◆ WHAT IS NEEDED ◆
Scan the entries for the word "description" and return every line that has it.

◆ SOURCE DATA ◆
-- pv_equiv track=rewrite | github.com/blendnet-ai/skylearn-django-lms | practice/providers/providers.py | generate_grammar_summary
-- ===== SOURCE A (Python) =====
-- def generate_grammar_summary(grammar_score):
--     score_details = {
--         "segments": [
--         {
--             "description": "Novice",
--             "grammar_score_range": [0, 4],
--             "details": "You're making a good effort, but there are many mistakes in your sentences. Keep practicing and try to focus on basic sentence structures."
--         },
--         {
--             "description": "Beginner",
--             "grammar_score_range": [4, 6],
--             "details": "Your sentence formations are getting better, but they can be hard to understand due to frequent grammar errors. Keep practicing and aim for more accuracy in your speech."
--         },
--         {
--             "description": "Intermediate",
--             "grammar_score_range": [6, 8],
--             "details": "Your speech is comprehensible, but you tend to make grammatical mistakes in certain parts of speech. Keep practicing to further improve your accuracy."
--         },
--         {
--             "description": "Expert",
--             "grammar_score_range": [8, 10],
--             "details": "Top-notch grammar skills! You communicate with great clarity and minimal errors. Keep up the excellent work."
--         }
--     ]
--     }
--
--     segments = score_details["segments"]
--
--     for segment in segments:
--         score_range = segment["grammar_score_range"]
--         if score_range[0] <= grammar_score < score_range[1]:
--             return segment["description"], segment["details"]
--
--     return "Unknown", "Grammar score outside the specified range."
-- ===== SOURCE B (Python) =====
-- import bisect
--
-- _BOUNDS = [0, 4, 6, 8, 10]
--
-- _PAIRS = [
--     ("Novice", "You're making a good effort, but there are many mistakes in your sentences. Keep practicing and try to focus on basic sentence structures."),
--     ("Beginner", "Your sentence formations are getting better, but they can be hard to understand due to frequent grammar errors. Keep practicing and aim for more accuracy in your speech."),
--     ("Intermediate", "Your speech is comprehensible, but you tend to make grammatical mistakes in certain parts of speech. Keep practicing to further improve your accuracy."),
--     ("Expert", "Top-notch grammar skills! You communicate with great clarity and minimal errors. Keep up the excellent work."),
-- ]
--
--
-- def generate_grammar_summary(grammar_score):
--     if not (0 <= grammar_score < 10):
--         return "Unknown", "Grammar score outside the specified range."
--     return _PAIRS[bisect.bisect_right(_BOUNDS, grammar_score) - 1]
-- ===== Notes on version B (the rewrite author's own statement) =====
-- stated objective: idiomatic
-- what changed: Replaced the linear scan over segment dicts with one out-of-range guard plus a bisect_right lookup into a sorted boundary table paired with a tuple list.
import Mathlib
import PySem

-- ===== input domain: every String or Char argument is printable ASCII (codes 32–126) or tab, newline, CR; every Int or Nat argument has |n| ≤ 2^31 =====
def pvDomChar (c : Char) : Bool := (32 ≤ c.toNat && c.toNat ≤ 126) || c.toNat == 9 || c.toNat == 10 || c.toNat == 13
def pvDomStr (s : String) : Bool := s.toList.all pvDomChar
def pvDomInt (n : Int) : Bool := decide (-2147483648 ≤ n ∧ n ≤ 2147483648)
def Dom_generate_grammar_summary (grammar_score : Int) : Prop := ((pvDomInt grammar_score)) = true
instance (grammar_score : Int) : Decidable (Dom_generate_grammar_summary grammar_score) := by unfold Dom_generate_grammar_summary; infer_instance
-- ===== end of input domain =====

-- B replaces A's linear scan over segment records by a range guard plus a bisect_right
-- lookup into a boundary table (more idiomatic); return values are identical.

-- ===== PORT A =====
-- A's segments: (description, (range_lo, range_hi), details), in source order.
def pvSegments_A : List (String × (Int × Int) × String) :=
  [ ("Novice", (0, 4), "You're making a good effort, but there are many mistakes in your sentences. Keep practicing and try to focus on basic sentence structures."),
    ("Beginner", (4, 6), "Your sentence formations are getting better, but they can be hard to understand due to frequent grammar errors. Keep practicing and aim for more accuracy in your speech."),
    ("Intermediate", (6, 8), "Your speech is comprehensible, but you tend to make grammatical mistakes in certain parts of speech. Keep practicing to further improve your accuracy."),
    ("Expert", (8, 10), "Top-notch grammar skills! You communicate with great clarity and minimal errors. Keep up the excellent work.") ]

-- the 'for segment in segments' loop with its early return
def pvScanSegments (segs : List (String × (Int × Int) × String)) (grammar_score : Int) : String × String :=
  match segs with
  | [] => ("Unknown", "Grammar score outside the specified range.")
  | (desc, (lo, hi), details) :: rest =>
      if lo ≤ grammar_score ∧ grammar_score < hi then (desc, details)
      else pvScanSegments rest grammar_score

def generate_grammar_summary (grammar_score : Int) : String × String :=
  pvScanSegments pvSegments_A grammar_score

-- ===== PORT B =====
def pvBounds_B : List Int := [0, 4, 6, 8, 10]

def pvPairs_B : List (String × String) :=
  [ ("Novice", "You're making a good effort, but there are many mistakes in your sentences. Keep practicing and try to focus on basic sentence structures."),
    ("Beginner", "Your sentence formations are getting better, but they can be hard to understand due to frequent grammar errors. Keep practicing and aim for more accuracy in your speech."),
    ("Intermediate", "Your speech is comprehensible, but you tend to make grammatical mistakes in certain parts of speech. Keep practicing to further improve your accuracy."),
    ("Expert", "Top-notch grammar skills! You communicate with great clarity and minimal errors. Keep up the excellent work.") ]

def generate_grammar_summary_alt (grammar_score : Int) : String × String :=
  if ¬ (0 ≤ grammar_score ∧ grammar_score < 10) then
    ("Unknown", "Grammar score outside the specified range.")
  else
    -- _PAIRS[bisect.bisect_right(_BOUNDS, grammar_score) - 1]; the index is in [0,3] here
    PySem.List.pyGetD pvPairs_B ((PySem.List.bisectRight pvBounds_B grammar_score : Int) - 1)
      ("Unknown", "Grammar score outside the specified range.")

-- ===== PRECONDITION & SPEC =====
def Spec_generate_grammar_summary (grammar_score : Int) (out : String × String) : Prop := out = generate_grammar_summary_alt grammar_score
instance (grammar_score : Int) (out : String × String) : Decidable (Spec_generate_grammar_summary grammar_score out) := by unfold Spec_generate_grammar_summary; infer_instance

-- ===== CLAIM (what is proved, stated in full; the proofs are below) =====
def Claim_equal_generate_grammar_summary : Prop := ∀ (grammar_score : Int), Dom_generate_grammar_summary grammar_score → Spec_generate_grammar_summary grammar_score (generate_grammar_summary grammar_score)

-- ===== LEMMAS AND PROOFS =====

-- pin bisect_right's index on each score interval, via the library spec lemma
theorem pvB1 (s : Int) (h0 : 0 ≤ s) (h4 : s < 4) :
    PySem.List.bisectRight pvBounds_B s = 1 := by
  obtain ⟨hA, hB, hC⟩ := PySem.List.bisectRight_spec pvBounds_B s (by decide)
  have e1 := hC 0 (by simp [pvBounds_B])
  have e2 := hB 1 (by simp [pvBounds_B])
  simp [pvBounds_B] at e1 e2 ⊢
  omega

theorem pvB2 (s : Int) (h4 : 4 ≤ s) (h6 : s < 6) :
    PySem.List.bisectRight pvBounds_B s = 2 := by
  obtain ⟨hA, hB, hC⟩ := PySem.List.bisectRight_spec pvBounds_B s (by decide)
  have e1 := hC 1 (by simp [pvBounds_B])
  have e2 := hB 2 (by simp [pvBounds_B])
  simp [pvBounds_B] at e1 e2 ⊢
  omega

theorem pvB3 (s : Int) (h6 : 6 ≤ s) (h8 : s < 8) :
    PySem.List.bisectRight pvBounds_B s = 3 := by
  obtain ⟨hA, hB, hC⟩ := PySem.List.bisectRight_spec pvBounds_B s (by decide)
  have e1 := hC 2 (by simp [pvBounds_B])
  have e2 := hB 3 (by simp [pvBounds_B])
  simp [pvBounds_B] at e1 e2 ⊢
  omega

theorem pvB4 (s : Int) (h8 : 8 ≤ s) (h10 : s < 10) :
    PySem.List.bisectRight pvBounds_B s = 4 := by
  obtain ⟨hA, hB, hC⟩ := PySem.List.bisectRight_spec pvBounds_B s (by decide)
  have e1 := hC 3 (by simp [pvBounds_B])
  have e2 := hB 4 (by simp [pvBounds_B])
  simp [pvBounds_B] at e1 e2 ⊢
  omega

-- ===== VERDICT (by name: the statement is the Claim_ definition above) =====
theorem generate_grammar_summary_spec : Claim_equal_generate_grammar_summary := by
  intro s _
  unfold Spec_generate_grammar_summary generate_grammar_summary generate_grammar_summary_alt
  rcases lt_or_ge s 0 with h | h
  · simp [pvScanSegments, pvSegments_A,
      show ¬ ((0:Int) ≤ s) by omega, show ¬ ((4:Int) ≤ s) by omega,
      show ¬ ((6:Int) ≤ s) by omega, show ¬ ((8:Int) ≤ s) by omega]
  · rcases lt_or_ge s 4 with h4 | h4
    · rw [pvB1 s h h4]
      simp [pvScanSegments, pvSegments_A, pvPairs_B, PySem.List.pyGetD,
        PySem.List.pyGet?, PySem.List.pyIdx?,
        show (0:Int) ≤ s by omega, show s < 4 by omega, show s < 10 by omega]
    · rcases lt_or_ge s 6 with h6 | h6
      · rw [pvB2 s h4 h6]
        simp [pvScanSegments, pvSegments_A, pvPairs_B, PySem.List.pyGetD,
          PySem.List.pyGet?, PySem.List.pyIdx?,
          show (0:Int) ≤ s by omega, show (4:Int) ≤ s by omega, show ¬ (s < 4) by omega,
          show s < 6 by omega, show s < 10 by omega]
      · rcases lt_or_ge s 8 with h8 | h8
        · rw [pvB3 s h6 h8]
          simp [pvScanSegments, pvSegments_A, pvPairs_B, PySem.List.pyGetD,
            PySem.List.pyGet?, PySem.List.pyIdx?,
            show (0:Int) ≤ s by omega, show (4:Int) ≤ s by omega, show (6:Int) ≤ s by omega,
            show ¬ (s < 4) by omega, show ¬ (s < 6) by omega, show s < 8 by omega,
            show s < 10 by omega]
        · rcases lt_or_ge s 10 with h10 | h10
          · rw [pvB4 s h8 h10]
            simp [pvScanSegments, pvSegments_A, pvPairs_B, PySem.List.pyGetD,
              PySem.List.pyGet?, PySem.List.pyIdx?,
              show (0:Int) ≤ s by omega, show (4:Int) ≤ s by omega, show (6:Int) ≤ s by omega,
              show (8:Int) ≤ s by omega, show ¬ (s < 4) by omega, show ¬ (s < 6) by omega,
              show ¬ (s < 8) by omega, show s < 10 by omega]
          · simp [pvScanSegments, pvSegments_A,
              show ¬ (s < 4) by omega, show ¬ (s < 6) by omega, show ¬ (s < 8) by omega,
              show ¬ (s < 10) by omega]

◆ RESPONSE AREA ◆
--             "description": "Novice",
--             "description": "Beginner",
--             "description": "Intermediate",
--             "description": "Expert",
--             return segment["description"], segment["details"]
-- A's segments: (description, (range_lo, range_hi), details), in source order.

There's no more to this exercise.